Provided information START

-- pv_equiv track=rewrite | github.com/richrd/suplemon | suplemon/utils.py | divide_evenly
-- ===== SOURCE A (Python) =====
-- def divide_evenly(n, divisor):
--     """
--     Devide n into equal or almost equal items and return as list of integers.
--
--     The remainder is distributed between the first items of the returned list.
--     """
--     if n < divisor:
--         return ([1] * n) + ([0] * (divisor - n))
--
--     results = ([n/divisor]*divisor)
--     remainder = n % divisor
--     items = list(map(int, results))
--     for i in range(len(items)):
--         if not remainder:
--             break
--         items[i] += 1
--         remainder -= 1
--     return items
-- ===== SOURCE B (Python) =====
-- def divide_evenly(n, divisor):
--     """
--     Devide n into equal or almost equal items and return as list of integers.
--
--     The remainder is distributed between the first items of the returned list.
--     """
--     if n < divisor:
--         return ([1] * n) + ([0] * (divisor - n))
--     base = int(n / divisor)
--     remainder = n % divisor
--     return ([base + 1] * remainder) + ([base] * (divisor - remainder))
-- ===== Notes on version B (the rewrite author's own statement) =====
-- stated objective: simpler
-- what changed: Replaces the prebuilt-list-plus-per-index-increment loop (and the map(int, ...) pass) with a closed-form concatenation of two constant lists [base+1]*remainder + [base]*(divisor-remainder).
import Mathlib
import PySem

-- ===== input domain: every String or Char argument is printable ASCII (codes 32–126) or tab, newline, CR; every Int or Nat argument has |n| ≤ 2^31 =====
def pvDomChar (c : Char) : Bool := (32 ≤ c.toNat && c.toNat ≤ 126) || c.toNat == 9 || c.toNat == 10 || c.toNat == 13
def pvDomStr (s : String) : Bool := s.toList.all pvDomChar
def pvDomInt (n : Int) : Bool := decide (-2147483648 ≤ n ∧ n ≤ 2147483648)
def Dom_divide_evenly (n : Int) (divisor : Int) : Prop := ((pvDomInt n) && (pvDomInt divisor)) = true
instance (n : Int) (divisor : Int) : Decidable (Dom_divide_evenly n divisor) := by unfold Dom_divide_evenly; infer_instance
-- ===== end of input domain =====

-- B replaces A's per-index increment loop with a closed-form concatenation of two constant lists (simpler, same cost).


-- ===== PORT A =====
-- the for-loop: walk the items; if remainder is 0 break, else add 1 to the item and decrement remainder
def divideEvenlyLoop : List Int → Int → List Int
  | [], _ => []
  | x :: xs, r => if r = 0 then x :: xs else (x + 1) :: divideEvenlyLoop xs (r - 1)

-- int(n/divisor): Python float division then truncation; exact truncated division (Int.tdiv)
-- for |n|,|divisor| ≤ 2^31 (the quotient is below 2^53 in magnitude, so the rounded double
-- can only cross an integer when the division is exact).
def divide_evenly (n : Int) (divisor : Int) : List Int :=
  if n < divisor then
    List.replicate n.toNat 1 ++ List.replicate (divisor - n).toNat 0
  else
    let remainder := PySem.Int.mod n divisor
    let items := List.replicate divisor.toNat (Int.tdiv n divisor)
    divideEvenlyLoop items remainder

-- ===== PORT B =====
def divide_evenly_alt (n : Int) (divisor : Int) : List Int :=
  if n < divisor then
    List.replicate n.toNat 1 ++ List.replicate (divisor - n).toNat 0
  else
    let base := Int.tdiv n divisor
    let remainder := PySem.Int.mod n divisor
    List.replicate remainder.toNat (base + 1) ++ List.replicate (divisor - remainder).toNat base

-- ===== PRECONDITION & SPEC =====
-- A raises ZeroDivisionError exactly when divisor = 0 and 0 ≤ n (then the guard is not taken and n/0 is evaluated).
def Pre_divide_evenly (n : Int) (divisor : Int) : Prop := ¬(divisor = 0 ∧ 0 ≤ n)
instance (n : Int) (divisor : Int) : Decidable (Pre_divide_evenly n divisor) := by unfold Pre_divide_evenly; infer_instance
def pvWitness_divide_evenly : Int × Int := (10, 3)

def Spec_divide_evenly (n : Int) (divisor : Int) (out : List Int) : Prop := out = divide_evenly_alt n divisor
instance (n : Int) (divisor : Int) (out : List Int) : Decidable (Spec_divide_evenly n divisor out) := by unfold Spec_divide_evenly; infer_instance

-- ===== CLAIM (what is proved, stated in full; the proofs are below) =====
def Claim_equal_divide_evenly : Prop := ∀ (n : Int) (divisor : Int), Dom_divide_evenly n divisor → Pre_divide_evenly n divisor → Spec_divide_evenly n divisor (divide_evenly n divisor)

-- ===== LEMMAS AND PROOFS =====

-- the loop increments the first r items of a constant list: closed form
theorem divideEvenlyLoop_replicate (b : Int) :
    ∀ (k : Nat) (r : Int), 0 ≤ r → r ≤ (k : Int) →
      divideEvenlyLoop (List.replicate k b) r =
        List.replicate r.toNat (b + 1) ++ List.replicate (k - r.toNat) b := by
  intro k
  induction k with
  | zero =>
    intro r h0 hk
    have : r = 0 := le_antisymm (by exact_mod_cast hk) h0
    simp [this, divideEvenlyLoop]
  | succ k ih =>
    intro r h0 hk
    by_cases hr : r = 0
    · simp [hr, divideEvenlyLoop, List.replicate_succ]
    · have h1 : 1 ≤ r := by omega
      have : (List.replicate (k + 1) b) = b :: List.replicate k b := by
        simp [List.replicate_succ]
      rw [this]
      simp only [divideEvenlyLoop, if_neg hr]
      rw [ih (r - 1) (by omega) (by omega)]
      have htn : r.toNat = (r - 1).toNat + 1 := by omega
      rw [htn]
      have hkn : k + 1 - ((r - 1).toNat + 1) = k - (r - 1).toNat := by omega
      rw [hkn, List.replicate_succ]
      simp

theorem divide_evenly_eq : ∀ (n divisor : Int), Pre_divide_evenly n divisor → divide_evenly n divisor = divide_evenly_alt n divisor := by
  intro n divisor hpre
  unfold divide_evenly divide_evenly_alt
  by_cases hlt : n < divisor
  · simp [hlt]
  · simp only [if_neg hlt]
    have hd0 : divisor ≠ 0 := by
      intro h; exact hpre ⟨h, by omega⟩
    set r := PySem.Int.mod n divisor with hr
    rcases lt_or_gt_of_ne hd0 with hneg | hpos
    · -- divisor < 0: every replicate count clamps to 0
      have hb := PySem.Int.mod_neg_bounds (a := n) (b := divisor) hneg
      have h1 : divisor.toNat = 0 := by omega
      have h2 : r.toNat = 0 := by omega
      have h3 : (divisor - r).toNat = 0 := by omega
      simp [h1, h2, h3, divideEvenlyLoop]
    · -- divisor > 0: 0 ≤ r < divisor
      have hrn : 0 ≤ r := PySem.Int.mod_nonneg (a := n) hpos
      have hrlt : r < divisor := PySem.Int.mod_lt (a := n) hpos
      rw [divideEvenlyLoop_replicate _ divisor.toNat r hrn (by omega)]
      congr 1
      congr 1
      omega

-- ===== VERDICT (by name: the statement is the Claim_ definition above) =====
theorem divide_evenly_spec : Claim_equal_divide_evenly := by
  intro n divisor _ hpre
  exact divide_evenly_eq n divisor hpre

Provided information END
Provided information START

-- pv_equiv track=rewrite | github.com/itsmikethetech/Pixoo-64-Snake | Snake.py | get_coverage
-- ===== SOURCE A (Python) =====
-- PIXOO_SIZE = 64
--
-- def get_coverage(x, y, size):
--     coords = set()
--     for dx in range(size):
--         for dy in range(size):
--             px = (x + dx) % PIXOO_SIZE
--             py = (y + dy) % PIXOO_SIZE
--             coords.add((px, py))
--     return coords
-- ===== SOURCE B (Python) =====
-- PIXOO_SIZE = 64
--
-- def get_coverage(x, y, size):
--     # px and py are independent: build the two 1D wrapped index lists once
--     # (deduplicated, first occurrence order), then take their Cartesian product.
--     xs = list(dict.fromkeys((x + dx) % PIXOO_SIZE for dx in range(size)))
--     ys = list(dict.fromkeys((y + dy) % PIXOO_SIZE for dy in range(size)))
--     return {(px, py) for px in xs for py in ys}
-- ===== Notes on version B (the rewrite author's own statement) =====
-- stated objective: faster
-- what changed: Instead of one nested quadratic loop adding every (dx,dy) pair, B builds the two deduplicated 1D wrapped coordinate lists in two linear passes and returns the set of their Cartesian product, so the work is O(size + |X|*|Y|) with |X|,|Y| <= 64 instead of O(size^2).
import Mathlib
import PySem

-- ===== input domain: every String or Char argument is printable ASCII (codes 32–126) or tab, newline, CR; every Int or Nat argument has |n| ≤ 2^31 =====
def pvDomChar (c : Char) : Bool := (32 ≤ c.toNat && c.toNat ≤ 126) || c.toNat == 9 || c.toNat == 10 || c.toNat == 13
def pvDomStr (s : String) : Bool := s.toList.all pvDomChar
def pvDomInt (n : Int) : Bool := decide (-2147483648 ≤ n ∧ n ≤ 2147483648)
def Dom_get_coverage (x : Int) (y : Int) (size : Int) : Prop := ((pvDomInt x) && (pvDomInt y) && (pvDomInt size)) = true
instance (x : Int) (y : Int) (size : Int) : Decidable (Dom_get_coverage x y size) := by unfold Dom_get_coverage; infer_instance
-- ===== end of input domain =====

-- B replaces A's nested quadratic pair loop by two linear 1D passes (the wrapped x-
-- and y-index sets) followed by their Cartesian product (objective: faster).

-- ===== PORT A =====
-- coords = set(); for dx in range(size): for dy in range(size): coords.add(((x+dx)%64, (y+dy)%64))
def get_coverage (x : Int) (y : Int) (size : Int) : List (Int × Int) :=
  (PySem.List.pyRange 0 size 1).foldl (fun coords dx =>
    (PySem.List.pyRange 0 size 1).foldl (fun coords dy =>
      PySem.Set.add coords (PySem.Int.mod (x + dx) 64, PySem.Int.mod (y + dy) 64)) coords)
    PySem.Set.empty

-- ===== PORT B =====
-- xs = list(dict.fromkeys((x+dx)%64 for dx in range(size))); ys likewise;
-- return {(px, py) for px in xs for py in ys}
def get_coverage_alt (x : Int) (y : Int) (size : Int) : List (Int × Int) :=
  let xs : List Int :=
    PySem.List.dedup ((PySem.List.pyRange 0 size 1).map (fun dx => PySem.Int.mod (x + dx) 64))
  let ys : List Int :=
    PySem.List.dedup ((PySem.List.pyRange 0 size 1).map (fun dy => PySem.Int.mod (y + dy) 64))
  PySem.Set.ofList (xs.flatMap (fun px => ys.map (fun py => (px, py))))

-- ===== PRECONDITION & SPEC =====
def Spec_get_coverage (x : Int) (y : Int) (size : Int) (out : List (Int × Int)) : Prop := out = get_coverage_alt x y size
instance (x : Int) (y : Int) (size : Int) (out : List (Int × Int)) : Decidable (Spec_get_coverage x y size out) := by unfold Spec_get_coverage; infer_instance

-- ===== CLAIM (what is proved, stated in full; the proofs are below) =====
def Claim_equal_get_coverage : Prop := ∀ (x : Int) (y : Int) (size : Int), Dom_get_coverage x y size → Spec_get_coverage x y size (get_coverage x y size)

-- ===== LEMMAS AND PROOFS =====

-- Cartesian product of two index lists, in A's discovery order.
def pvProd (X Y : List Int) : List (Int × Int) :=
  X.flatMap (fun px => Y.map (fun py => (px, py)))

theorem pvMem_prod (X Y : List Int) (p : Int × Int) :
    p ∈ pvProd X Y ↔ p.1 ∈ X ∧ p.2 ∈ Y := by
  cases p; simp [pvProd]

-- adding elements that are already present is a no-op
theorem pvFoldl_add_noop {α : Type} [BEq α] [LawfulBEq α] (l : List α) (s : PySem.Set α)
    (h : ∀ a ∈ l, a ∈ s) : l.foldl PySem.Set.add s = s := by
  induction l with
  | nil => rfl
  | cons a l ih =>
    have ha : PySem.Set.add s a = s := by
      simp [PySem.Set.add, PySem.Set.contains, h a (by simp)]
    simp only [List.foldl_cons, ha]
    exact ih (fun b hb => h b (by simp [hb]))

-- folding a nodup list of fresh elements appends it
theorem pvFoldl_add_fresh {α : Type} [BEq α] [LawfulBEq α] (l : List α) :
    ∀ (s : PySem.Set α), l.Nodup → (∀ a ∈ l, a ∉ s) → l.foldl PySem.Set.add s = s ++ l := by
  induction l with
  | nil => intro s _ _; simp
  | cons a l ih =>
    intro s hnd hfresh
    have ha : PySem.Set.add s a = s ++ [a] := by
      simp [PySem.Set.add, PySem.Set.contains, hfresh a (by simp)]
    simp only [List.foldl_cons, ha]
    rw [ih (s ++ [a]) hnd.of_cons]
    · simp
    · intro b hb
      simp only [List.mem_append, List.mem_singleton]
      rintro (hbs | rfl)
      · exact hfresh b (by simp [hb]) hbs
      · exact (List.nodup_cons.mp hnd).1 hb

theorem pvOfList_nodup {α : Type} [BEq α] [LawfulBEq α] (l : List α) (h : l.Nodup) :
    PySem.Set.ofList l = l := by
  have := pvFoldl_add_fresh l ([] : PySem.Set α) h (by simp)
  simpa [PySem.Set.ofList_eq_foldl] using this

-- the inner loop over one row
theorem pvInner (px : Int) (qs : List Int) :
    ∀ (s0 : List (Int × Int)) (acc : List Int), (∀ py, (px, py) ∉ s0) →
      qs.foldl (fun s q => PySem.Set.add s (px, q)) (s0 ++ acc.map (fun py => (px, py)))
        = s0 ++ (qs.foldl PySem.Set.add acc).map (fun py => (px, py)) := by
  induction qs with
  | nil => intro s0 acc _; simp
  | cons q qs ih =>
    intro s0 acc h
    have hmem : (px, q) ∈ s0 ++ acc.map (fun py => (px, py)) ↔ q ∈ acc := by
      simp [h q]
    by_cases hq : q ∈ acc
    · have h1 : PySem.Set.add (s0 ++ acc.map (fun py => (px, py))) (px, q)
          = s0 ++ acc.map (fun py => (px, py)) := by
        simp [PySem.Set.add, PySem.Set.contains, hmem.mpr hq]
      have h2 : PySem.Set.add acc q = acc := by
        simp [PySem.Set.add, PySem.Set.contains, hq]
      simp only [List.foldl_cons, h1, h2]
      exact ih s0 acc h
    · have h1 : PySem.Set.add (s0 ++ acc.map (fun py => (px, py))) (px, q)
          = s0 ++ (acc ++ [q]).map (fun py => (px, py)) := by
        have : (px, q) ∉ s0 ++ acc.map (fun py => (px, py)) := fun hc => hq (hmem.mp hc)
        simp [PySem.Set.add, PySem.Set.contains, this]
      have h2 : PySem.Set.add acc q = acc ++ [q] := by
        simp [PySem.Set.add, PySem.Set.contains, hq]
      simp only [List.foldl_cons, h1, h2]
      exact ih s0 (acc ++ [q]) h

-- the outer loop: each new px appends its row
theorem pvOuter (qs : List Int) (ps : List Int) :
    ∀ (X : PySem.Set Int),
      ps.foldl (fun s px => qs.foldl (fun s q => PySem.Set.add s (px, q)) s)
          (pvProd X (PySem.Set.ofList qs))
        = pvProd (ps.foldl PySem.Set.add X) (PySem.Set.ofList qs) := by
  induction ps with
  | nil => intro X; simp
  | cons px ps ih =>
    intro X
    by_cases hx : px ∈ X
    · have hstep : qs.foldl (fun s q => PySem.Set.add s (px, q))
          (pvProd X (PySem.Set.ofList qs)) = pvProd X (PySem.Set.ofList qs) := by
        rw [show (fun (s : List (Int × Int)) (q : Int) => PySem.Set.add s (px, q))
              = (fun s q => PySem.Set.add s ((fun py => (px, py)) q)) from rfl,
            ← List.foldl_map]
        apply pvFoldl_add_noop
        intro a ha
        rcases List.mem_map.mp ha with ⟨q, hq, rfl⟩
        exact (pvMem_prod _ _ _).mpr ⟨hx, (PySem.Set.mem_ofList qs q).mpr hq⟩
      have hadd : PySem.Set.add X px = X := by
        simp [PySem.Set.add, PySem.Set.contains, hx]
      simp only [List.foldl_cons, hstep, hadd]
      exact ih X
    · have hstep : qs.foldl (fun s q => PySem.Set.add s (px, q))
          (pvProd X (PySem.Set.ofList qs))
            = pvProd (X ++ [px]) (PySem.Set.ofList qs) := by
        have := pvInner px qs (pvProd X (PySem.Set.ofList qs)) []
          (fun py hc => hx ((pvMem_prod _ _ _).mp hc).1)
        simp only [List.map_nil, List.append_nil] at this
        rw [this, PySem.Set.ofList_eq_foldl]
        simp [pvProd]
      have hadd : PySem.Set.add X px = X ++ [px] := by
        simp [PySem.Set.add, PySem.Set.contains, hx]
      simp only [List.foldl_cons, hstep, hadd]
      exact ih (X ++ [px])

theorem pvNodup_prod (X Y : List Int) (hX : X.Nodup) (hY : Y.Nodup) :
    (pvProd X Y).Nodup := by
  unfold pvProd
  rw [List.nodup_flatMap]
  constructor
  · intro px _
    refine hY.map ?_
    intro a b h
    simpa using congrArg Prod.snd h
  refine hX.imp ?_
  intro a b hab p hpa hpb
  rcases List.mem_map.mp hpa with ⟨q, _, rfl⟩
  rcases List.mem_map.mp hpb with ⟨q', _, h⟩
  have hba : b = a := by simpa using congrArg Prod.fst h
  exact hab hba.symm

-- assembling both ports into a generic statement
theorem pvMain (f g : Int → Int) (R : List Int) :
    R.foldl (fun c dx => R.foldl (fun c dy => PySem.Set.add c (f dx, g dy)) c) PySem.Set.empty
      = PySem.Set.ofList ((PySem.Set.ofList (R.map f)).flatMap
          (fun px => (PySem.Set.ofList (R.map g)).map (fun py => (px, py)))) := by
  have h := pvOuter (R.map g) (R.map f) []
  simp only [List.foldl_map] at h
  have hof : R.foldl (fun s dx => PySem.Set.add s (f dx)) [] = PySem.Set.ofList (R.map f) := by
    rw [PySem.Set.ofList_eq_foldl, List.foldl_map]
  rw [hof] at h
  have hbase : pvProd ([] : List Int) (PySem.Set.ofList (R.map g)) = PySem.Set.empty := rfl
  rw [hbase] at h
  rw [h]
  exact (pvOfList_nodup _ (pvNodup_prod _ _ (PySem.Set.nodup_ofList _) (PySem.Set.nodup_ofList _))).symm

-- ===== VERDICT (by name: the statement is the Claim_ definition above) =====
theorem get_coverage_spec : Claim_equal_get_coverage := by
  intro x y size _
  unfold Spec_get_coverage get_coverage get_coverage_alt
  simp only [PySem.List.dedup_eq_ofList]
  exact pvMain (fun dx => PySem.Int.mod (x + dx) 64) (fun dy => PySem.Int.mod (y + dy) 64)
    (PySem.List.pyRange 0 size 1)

Provided information END

Work order
Look above for the line holding "items[i] += 1", then set down exactly that line and every line after it up to and including the line holding "def Dom_divide_evenly (n", with nothing else.

Exercise output
--         items[i] += 1
--         remainder -= 1
--     return items
-- ===== SOURCE B (Python) =====
-- def divide_evenly(n, divisor):
--     """
--     Devide n into equal or almost equal items and return as list of integers.
--
--     The remainder is distributed between the first items of the returned list.
--     """
--     if n < divisor:
--         return ([1] * n) + ([0] * (divisor - n))
--     base = int(n / divisor)
--     remainder = n % divisor
--     return ([base + 1] * remainder) + ([base] * (divisor - remainder))
-- ===== Notes on version B (the rewrite author's own statement) =====
-- stated objective: simpler
-- what changed: Replaces the prebuilt-list-plus-per-index-increment loop (and the map(int, ...) pass) with a closed-form concatenation of two constant lists [base+1]*remainder + [base]*(divisor-remainder).
import Mathlib
import PySem

-- ===== input domain: every String or Char argument is printable ASCII (codes 32–126) or tab, newline, CR; every Int or Nat argument has |n| ≤ 2^31 =====
def pvDomChar (c : Char) : Bool := (32 ≤ c.toNat && c.toNat ≤ 126) || c.toNat == 9 || c.toNat == 10 || c.toNat == 13
def pvDomStr (s : String) : Bool := s.toList.all pvDomChar
def pvDomInt (n : Int) : Bool := decide (-2147483648 ≤ n ∧ n ≤ 2147483648)
def Dom_divide_evenly (n : Int) (divisor : Int) : Prop := ((pvDomInt n) && (pvDomInt divisor)) = true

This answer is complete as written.